Longest time you've been sober. Has it helped?


----------



## Dane (Jul 27, 2009)

It doesn't seem to matter in my experience. Sometimes I've gone weeks without drinking at all, and months without getting anywhere near drunk. Then there have been other periods when I was partying several times a week. None of it made any difference as far as I could tell.


----------



## mark555666 (May 1, 2008)

i dont drink alcohol anymore due meds but it doesnt matter.


----------



## crayzyMed (Nov 2, 2006)

7 months, nope.


----------



## AlekParker (Oct 31, 2006)

I think it helps if you're drinking a ton. Like getting wasted and having hang overs regularly each week.

When I drink/party hard my anxiety goes up and I just feel kind of guilty for not being productive. 

Occasional drinking in social situations is probably fine.

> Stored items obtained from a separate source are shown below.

-- pv_equiv track=rewrite | github.com/marymhu/Project_Euler | euler_17.py | number_letter_count
-- ===== SOURCE A (Python) =====
-- def number_letter_count (max_num):
--     under_20 = ['one', 'two', 'three', 'four', 'five', 'six', 'seven', 'eight', 'nine', 'ten', 'eleven', 'twelve', 'thirteen', 'fourteen', 'fifteen', 'sixteen', 'seventeen', 'eighteen', 'nineteen']
--     multiple_ten = ['twenty', 'thirty', 'forty', 'fifty', 'sixty', 'seventy', 'eighty', 'ninety']
--     letter_sum = 0
--     for i in range (1, max_num + 1):
--         units = i%10
--         tens = (i//10) % 10
--         hundreds = (i//100) % 10
--
--         str_num = ""
--         if i == 1000:
--             str_num += "one" + "thousand"
--         else:
--             if hundreds != 0:
--                 str_num += under_20[hundreds - 1] + "hundred"
--                 if i%100 != 0:
--                     str_num += "and"
--             if i%100 != 0:
--                 if tens < 2:
--                     str_num += under_20[i%100 - 1]
--                 else:
--                     str_num += multiple_ten[tens - 2]
--                     if units != 0:
--                         str_num += under_20[units - 1]
--         letter_sum += len(str_num)
--     return letter_sum
-- ===== SOURCE B (Python) =====
-- _UNDER = [3, 3, 5, 4, 4, 3, 5, 5, 4, 3, 6, 6, 8, 8, 7, 7, 9, 8, 8]
-- _TENS = [6, 6, 5, 5, 5, 7, 6, 6]
--
--
-- def _letters(j):
--     u = j % 10
--     t = (j // 10) % 10
--     h = j // 100
--     total = 0
--     if h != 0:
--         total += _UNDER[h - 1] + 7
--         if j % 100 != 0:
--             total += 3
--     if j % 100 != 0:
--         if t < 2:
--             total += _UNDER[j % 100 - 1]
--         else:
--             total += _TENS[t - 2]
--             if u != 0:
--                 total += _UNDER[u - 1]
--     return total
--
--
-- _TABLE = [_letters(j) for j in range(1000)]
-- _SUM = sum(_TABLE)
--
--
-- def number_letter_count(max_num):
--     if max_num < 1:
--         return 0
--     r = max_num % 1000
--     total = (max_num // 1000) * _SUM + sum(_TABLE[1:r + 1])
--     if max_num >= 1000:
--         total += 11
--     return total
-- ===== Notes on version B (the rewrite author's own statement) =====
-- stated objective: faster
-- what changed: Replaces the per-number loop that builds each number word with a fixed 1000-entry per-residue letter-count table; the answer is full-blocks-times-table-sum plus a sliced prefix sum plus a one-off 11 for 'onethousand', O(1) arithmetic after the fixed precompute.
import Mathlib
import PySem

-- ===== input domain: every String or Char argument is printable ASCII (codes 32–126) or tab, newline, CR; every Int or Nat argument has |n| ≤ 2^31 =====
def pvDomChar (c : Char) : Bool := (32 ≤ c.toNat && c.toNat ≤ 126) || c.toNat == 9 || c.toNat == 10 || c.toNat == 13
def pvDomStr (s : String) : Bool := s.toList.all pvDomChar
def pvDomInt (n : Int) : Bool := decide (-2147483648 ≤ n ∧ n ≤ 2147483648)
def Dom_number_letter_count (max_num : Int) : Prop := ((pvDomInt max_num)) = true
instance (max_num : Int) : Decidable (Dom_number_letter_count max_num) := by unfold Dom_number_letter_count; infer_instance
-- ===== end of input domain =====

-- B replaces A's per-number word-building loop by a fixed 1000-entry per-residue letter-count
-- table: full blocks are aggregated by multiplication, the remainder by a sliced prefix sum,
-- plus a one-off 11 for "onethousand" (objective: faster — constant arithmetic after the
-- fixed-size precompute instead of a loop over max_num numbers).

-- ===== PORT A =====
def pvUnder20 : List String :=
  ["one", "two", "three", "four", "five", "six", "seven", "eight", "nine", "ten",
   "eleven", "twelve", "thirteen", "fourteen", "fifteen", "sixteen", "seventeen",
   "eighteen", "nineteen"]

def pvMultipleTen : List String :=
  ["twenty", "thirty", "forty", "fifty", "sixty", "seventy", "eighty", "ninety"]

-- the string A builds for one value of i (the loop body); indexing via pyGetD is exact:
-- every index A uses is in range for every Int i
def pvStrNum (i : Int) : String :=
  let units := PySem.Int.mod i 10
  let tens := PySem.Int.mod (PySem.Int.floordiv i 10) 10
  let hundreds := PySem.Int.mod (PySem.Int.floordiv i 100) 10
  if i = 1000 then
    "one" ++ "thousand"
  else
    let s : String := ""
    let s := if hundreds ≠ 0 then
        (s ++ PySem.List.pyGetD pvUnder20 (hundreds - 1) "" ++ "hundred")
          ++ (if PySem.Int.mod i 100 ≠ 0 then "and" else "")
      else s
    if PySem.Int.mod i 100 ≠ 0 then
      if tens < 2 then
        s ++ PySem.List.pyGetD pvUnder20 (PySem.Int.mod i 100 - 1) ""
      else
        (s ++ PySem.List.pyGetD pvMultipleTen (tens - 2) "")
          ++ (if units ≠ 0 then PySem.List.pyGetD pvUnder20 (units - 1) "" else "")
    else s

def number_letter_count (max_num : Int) : Int :=
  (PySem.List.pyRange 1 (max_num + 1) 1).foldl
    (fun letter_sum i => letter_sum + PySem.Str.len (pvStrNum i)) 0

-- ===== PORT B =====
def pvUnderLen : List Int := [3, 3, 5, 4, 4, 3, 5, 5, 4, 3, 6, 6, 8, 8, 7, 7, 9, 8, 8]
def pvTensLen : List Int := [6, 6, 5, 5, 5, 7, 6, 6]

def pvLetters (j : Int) : Int :=
  let u := PySem.Int.mod j 10
  let t := PySem.Int.mod (PySem.Int.floordiv j 10) 10
  let h := PySem.Int.floordiv j 100
  let total : Int := 0
  let total := if h ≠ 0 then
      total + PySem.List.pyGetD pvUnderLen (h - 1) 0 + 7
        + (if PySem.Int.mod j 100 ≠ 0 then 3 else 0)
    else total
  if PySem.Int.mod j 100 ≠ 0 then
    if t < 2 then
      total + PySem.List.pyGetD pvUnderLen (PySem.Int.mod j 100 - 1) 0
    else
      total + PySem.List.pyGetD pvTensLen (t - 2) 0
        + (if u ≠ 0 then PySem.List.pyGetD pvUnderLen (u - 1) 0 else 0)
  else total

def pvTable : List Int := (PySem.List.pyRange 0 1000 1).map pvLetters
def pvSum : Int := pvTable.sum

def number_letter_count_alt (max_num : Int) : Int :=
  if max_num < 1 then 0
  else
    let r := PySem.Int.mod max_num 1000
    let total := PySem.Int.floordiv max_num 1000 * pvSum
      + (PySem.List.slice pvTable (some 1) (some (r + 1))).sum
    if max_num ≥ 1000 then total + 11 else total

-- ===== PRECONDITION & SPEC =====
def Spec_number_letter_count (max_num : Int) (out : Int) : Prop := out = number_letter_count_alt max_num
instance (max_num : Int) (out : Int) : Decidable (Spec_number_letter_count max_num out) := by unfold Spec_number_letter_count; infer_instance

-- ===== CLAIM (what is proved, stated in full; the proofs are below) =====
def Claim_equal_number_letter_count : Prop := ∀ (max_num : Int), Dom_number_letter_count max_num → Spec_number_letter_count max_num (number_letter_count max_num)

-- ===== LEMMAS AND PROOFS =====

-- lengths of the word-list entries are B's table lists, entry by entry
theorem pv_len_under (k : Int) (h0 : 0 ≤ k) (h1 : k < 19) :
    PySem.Str.len (PySem.List.pyGetD pvUnder20 k "") = PySem.List.pyGetD pvUnderLen k 0 := by
  have h : ∀ k ∈ PySem.List.pyRange 0 19 1,
      PySem.Str.len (PySem.List.pyGetD pvUnder20 k "") = PySem.List.pyGetD pvUnderLen k 0 := by decide
  exact h k (by rw [PySem.List.mem_pyRange_one]; omega)

theorem pv_len_tens (k : Int) (h0 : 0 ≤ k) (h1 : k < 8) :
    PySem.Str.len (PySem.List.pyGetD pvMultipleTen k "") = PySem.List.pyGetD pvTensLen k 0 := by
  have h : ∀ k ∈ PySem.List.pyRange 0 8 1,
      PySem.Str.len (PySem.List.pyGetD pvMultipleTen k "") = PySem.List.pyGetD pvTensLen k 0 := by decide
  exact h k (by rw [PySem.List.mem_pyRange_one]; omega)

theorem pv_len_1000 : PySem.Str.len (pvStrNum 1000) = 11 := by decide

theorem pv_letters_zero : pvLetters 0 = 0 := by decide

-- away from the special case i = 1000, A's word length for i is B's table function at i % 1000:
-- the digit quantities factor through i % 1000 and the branches coincide, length by length
theorem pv_len_eq_letters_mod (i : Int) (hi : i ≠ 1000) :
    PySem.Str.len (pvStrNum i) = pvLetters (i % 1000) := by
  have h10 : (0:Int) < 10 := by norm_num
  have h100 : (0:Int) < 100 := by norm_num
  unfold pvStrNum pvLetters
  simp only [PySem.Int.mod_eq_emod_of_pos h10, PySem.Int.mod_eq_emod_of_pos h100,
    PySem.Int.floordiv_eq_ediv_of_pos h10, PySem.Int.floordiv_eq_ediv_of_pos h100]
  rw [show (i % 1000) % 10 = i % 10 by omega,
      show (i % 1000) % 100 = i % 100 by omega,
      show (i % 1000) / 10 % 10 = i / 10 % 10 by omega,
      show (i % 1000) / 100 = i / 100 % 10 by omega]
  rw [if_neg hi]
  split_ifs with c1 c2 c3 c4 c5 c6 c7 <;>
    (try simp only [PySem.Str.len_append]) <;>
    (try rw [pv_len_under (i / 100 % 10 - 1) (by omega) (by omega)]) <;>
    (try rw [pv_len_under (i % 100 - 1) (by omega) (by omega)]) <;>
    (try rw [pv_len_tens (i / 10 % 10 - 2) (by omega) (by omega)]) <;>
    (try rw [pv_len_under (i % 10 - 1) (by omega) (by omega)]) <;>
    (try simp [PySem.Str.len])

set_option maxRecDepth 8192 in
set_option maxHeartbeats 1000000 in
theorem pv_table_len : pvTable.length = 1000 := by decide

theorem pv_table_get (r : Int) (h0 : 0 ≤ r) (h1 : r < 1000) :
    PySem.List.pyGetD pvTable r 0 = pvLetters r :=
  PySem.List.pyGetD_map_pyRange_of_nonneg pvLetters 1000 r 0 h0 h1

-- prefix-sum step: extending the slice by one adds the table entry
theorem pv_prefix_step (r : Int) (h0 : 1 ≤ r) (h1 : r ≤ 999) :
    (PySem.List.slice pvTable (some 1) (some (r + 1))).sum
      = (PySem.List.slice pvTable (some 1) (some r)).sum + pvLetters r := by
  have hlen : pvTable.length = 1000 := pv_table_len
  have hget : pvTable[r.toNat]'(by rw [pv_table_len]; omega) = pvLetters r := by
    rw [← PySem.List.pyGetD_eq_getElem pvTable 0 (by omega : (0:Int) ≤ r) (by rw [pv_table_len]; omega)]
    exact pv_table_get r (by omega) (by omega)
  rw [PySem.List.slice_toNat pvTable (by norm_num) (by omega),
      PySem.List.slice_toNat pvTable (by norm_num) (by omega)]
  simp only [Int.toNat_one]
  rw [show (r + 1).toNat - 1 = (r.toNat - 1) + 1 by omega,
      List.take_add_one, List.sum_append]
  rw [List.getElem?_drop]
  rw [show 1 + (r.toNat - 1) = r.toNat by omega]
  rw [List.getElem?_eq_getElem (by rw [pv_table_len]; omega), hget]
  simp

-- full-block identity: the whole-table sum is the sum over residues 1..999 (residue 0 weighs 0)
set_option maxRecDepth 8192 in
set_option maxHeartbeats 2000000 in
theorem pv_sum_eq_full_prefix :
    pvSum = (PySem.List.slice pvTable (some 1) (some 1000)).sum := by decide

set_option maxRecDepth 8192 in
set_option maxHeartbeats 2000000 in
theorem pv_prefix_one : (PySem.List.slice pvTable (some 1) (some (0 + 1))).sum = 0 := by decide

-- one step of B's closed form
theorem pv_alt_step (N : Int) (hN : 1 ≤ N) :
    number_letter_count_alt (N + 1)
      = number_letter_count_alt N + PySem.Str.len (pvStrNum (N + 1)) := by
  have h1000 : (0:Int) < 1000 := by norm_num
  unfold number_letter_count_alt
  rw [if_neg (by omega : ¬ N + 1 < 1), if_neg (by omega : ¬ N < 1)]
  simp only [PySem.Int.mod_eq_emod_of_pos h1000, PySem.Int.floordiv_eq_ediv_of_pos h1000]
  by_cases hr : (N + 1) % 1000 = 0
  · -- N + 1 is a multiple of 1000
    have hq : (N + 1) / 1000 = N / 1000 + 1 := by omega
    have hNr : N % 1000 = 999 := by omega
    rw [hq, hNr, hr, pv_prefix_one]
    rw [show (999 : Int) + 1 = 1000 from rfl, ← pv_sum_eq_full_prefix]
    by_cases h1k : N + 1 = 1000
    · rw [show PySem.Str.len (pvStrNum (N + 1)) = 11 by rw [h1k]; exact pv_len_1000]
      rw [if_pos (by omega : N + 1 ≥ 1000), if_neg (by omega : ¬ N ≥ 1000)]
      have : N / 1000 = 0 := by omega
      rw [this]; ring
    · have hA : PySem.Str.len (pvStrNum (N + 1)) = pvLetters ((N + 1) % 1000) :=
        pv_len_eq_letters_mod _ h1k
      rw [hA, hr, pv_letters_zero]
      rw [if_pos (by omega : N + 1 ≥ 1000), if_pos (by omega : N ≥ 1000)]
      ring
  · -- within a block
    have hq : (N + 1) / 1000 = N / 1000 := by omega
    have hNr : N % 1000 = (N + 1) % 1000 - 1 := by omega
    have hA : PySem.Str.len (pvStrNum (N + 1)) = pvLetters ((N + 1) % 1000) :=
      pv_len_eq_letters_mod _ (by omega)
    rw [hq, hNr, hA]
    rw [show (N + 1) % 1000 - 1 + 1 = (N + 1) % 1000 by ring]
    rw [pv_prefix_step _ (by omega) (by omega)]
    by_cases hge : N + 1 ≥ 1000
    · rw [if_pos hge, if_pos (by omega : N ≥ 1000)]; ring
    · rw [if_neg hge, if_neg (by omega : ¬ N ≥ 1000)]; ring

-- one step of A's loop
theorem pv_a_step (N : Int) (hN : 0 ≤ N) :
    number_letter_count (N + 1)
      = number_letter_count N + PySem.Str.len (pvStrNum (N + 1)) := by
  unfold number_letter_count
  rw [PySem.List.pyRange_one_succ_right (by omega : (1:Int) ≤ N + 1), List.foldl_append]
  rfl

set_option maxRecDepth 8192 in
set_option maxHeartbeats 2000000 in
theorem pv_main (N : Int) : number_letter_count N = number_letter_count_alt N := by
  rcases le_or_gt N 0 with h | h
  · unfold number_letter_count number_letter_count_alt
    rw [PySem.List.pyRange_one_eq_nil (by omega), if_pos (by omega)]
    rfl
  · obtain ⟨n, rfl⟩ : ∃ n : Nat, N = 1 + (n : Int) := ⟨(N - 1).toNat, by omega⟩
    clear h
    induction n with
    | zero => decide
    | succ m ih =>
      rw [show (1 : Int) + ((m + 1 : Nat) : Int) = (1 + (m : Int)) + 1 by push_cast; ring]
      rw [pv_a_step _ (by omega), pv_alt_step _ (by omega), ih]

-- ===== VERDICT (by name: the statement is the Claim_ definition above) =====
theorem number_letter_count_spec : Claim_equal_number_letter_count := by
  intro max_num _
  unfold Spec_number_letter_count
  exact pv_main max_num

It's all about MODERATION and control.


----------



## JayDontCareEh (Jul 16, 2007)

Back a few years ago I went 8 months without weed, caffeine, cigarettes, or alcohol.. and to be completely honest - I was miserable the whole time.



AlekParker said:


> It's all about MODERATION and control.


qft.


----------



## Positive (Jun 29, 2009)

jaydontcareeh said:


> back a few years ago i went 8 months without weed, caffeine, cigarettes, or alcohol.. And to be completely honest, i was miserable the whole time.
> 
> Qft.


wthell?


----------



## Destined2B (Jan 6, 2011)

Well, I'm a social drinker.........That says it all.


----------



## Iced (Feb 7, 2011)

No notable difference. Only difference I've noticed is that you have a bit more money sober ;p


----------



## ju_pa (Sep 21, 2008)

I enjoy my rum


----------



## CrazyCatLady (Feb 8, 2011)

About two years and I couldn't be happier, but that's with my personal life. I still have anxiety, but at least I don't have the "what did I do when I was black out drunk?" anxiety.


----------



## kev (Jan 28, 2005)

Not much difference... the main detrimental difference is I sleep more when I am using alcohol or (certain) drugs, so it is harder to participate in life. The other difference is money, and the compulsiveness makes me want to steal. These two factors combine create serious personal problems. But if I had all the money in the world, I think I would do drugs all the time... that is until my body had enough, and then I would have to take a serious look at myself. This may happen sooner or later, since I am starting to work now. Hmm... Whatever.


----------



## UltraShy (Nov 8, 2003)

Positive said:


> Longest time you've been sober.


About 30 years. I was over the age of 30 the first time I got drunk. Evidently sobriety didn't help as the first three decades really sucked. Unlike others I never faced peer pressure to drink, since I had no friends to pressure me. The taste of beer, whiskey and vodka really turned me off to drinking for a very long time.


----------



## softshock11 (Jan 9, 2011)

I tried and stopped smoking and putting anything unnatural in my body for about 10 months, and i noticed how clear my mind was and no anxiety or lethargic. Especially after a surgery, the oxygen tank made me feel 100 times better after.
Im stubborn though and i started again, so i'm trying to go back to detox - even vegetarian again. I never felt as good like I did when I was clean.


----------



## MrNiceGuy (Sep 24, 2010)

ive been sober off of weed since november 2010 and its feb 18. i feel no difference. but weed did open my eyes to myself and the world around me. put life into perspective. im glad i experienced it but im looking for a job now so i cant smoke. *MMJ*


----------



## Positive (Jun 29, 2009)

It's difficult to quit especially if you know you have an issue. It's friday, a 3 day weekend and I'm so tempted to drink.


----------



## GnR (Sep 25, 2009)

I went from jan 06 to jan 07 without weed. I think I felt better about myself, got more **** done, was capable of focusing etc. Unfortunately I drank like a fish that whole time. I've only gotten drunk 4 times in the last 5 months, which is record breaking stuff for me. The hangover's are just horrible now though, not even close to being worth it. I suck at being sober :drunk.


----------



## Catherine Cavatica (Feb 2, 2011)

Around 3 months. It helped me lose the last bit of weight I was trying to lose at the time.
But in terms of my anxiety I don't think it made a difference. It was a few years ago so I don't really remember.


----------



## THEuTASTEsOFeINKd (Apr 10, 2010)

I don't think it really effects me. I recently had like an almost 2 month binge of drinking every night but I'm done with it now. I had a lot of ups and downs during that time but I don't think it had any effect on my mood. I'm always up and down. The only thing alcohol helped with was lonely nights but it can also cause lonely nights if you're a closet drinker.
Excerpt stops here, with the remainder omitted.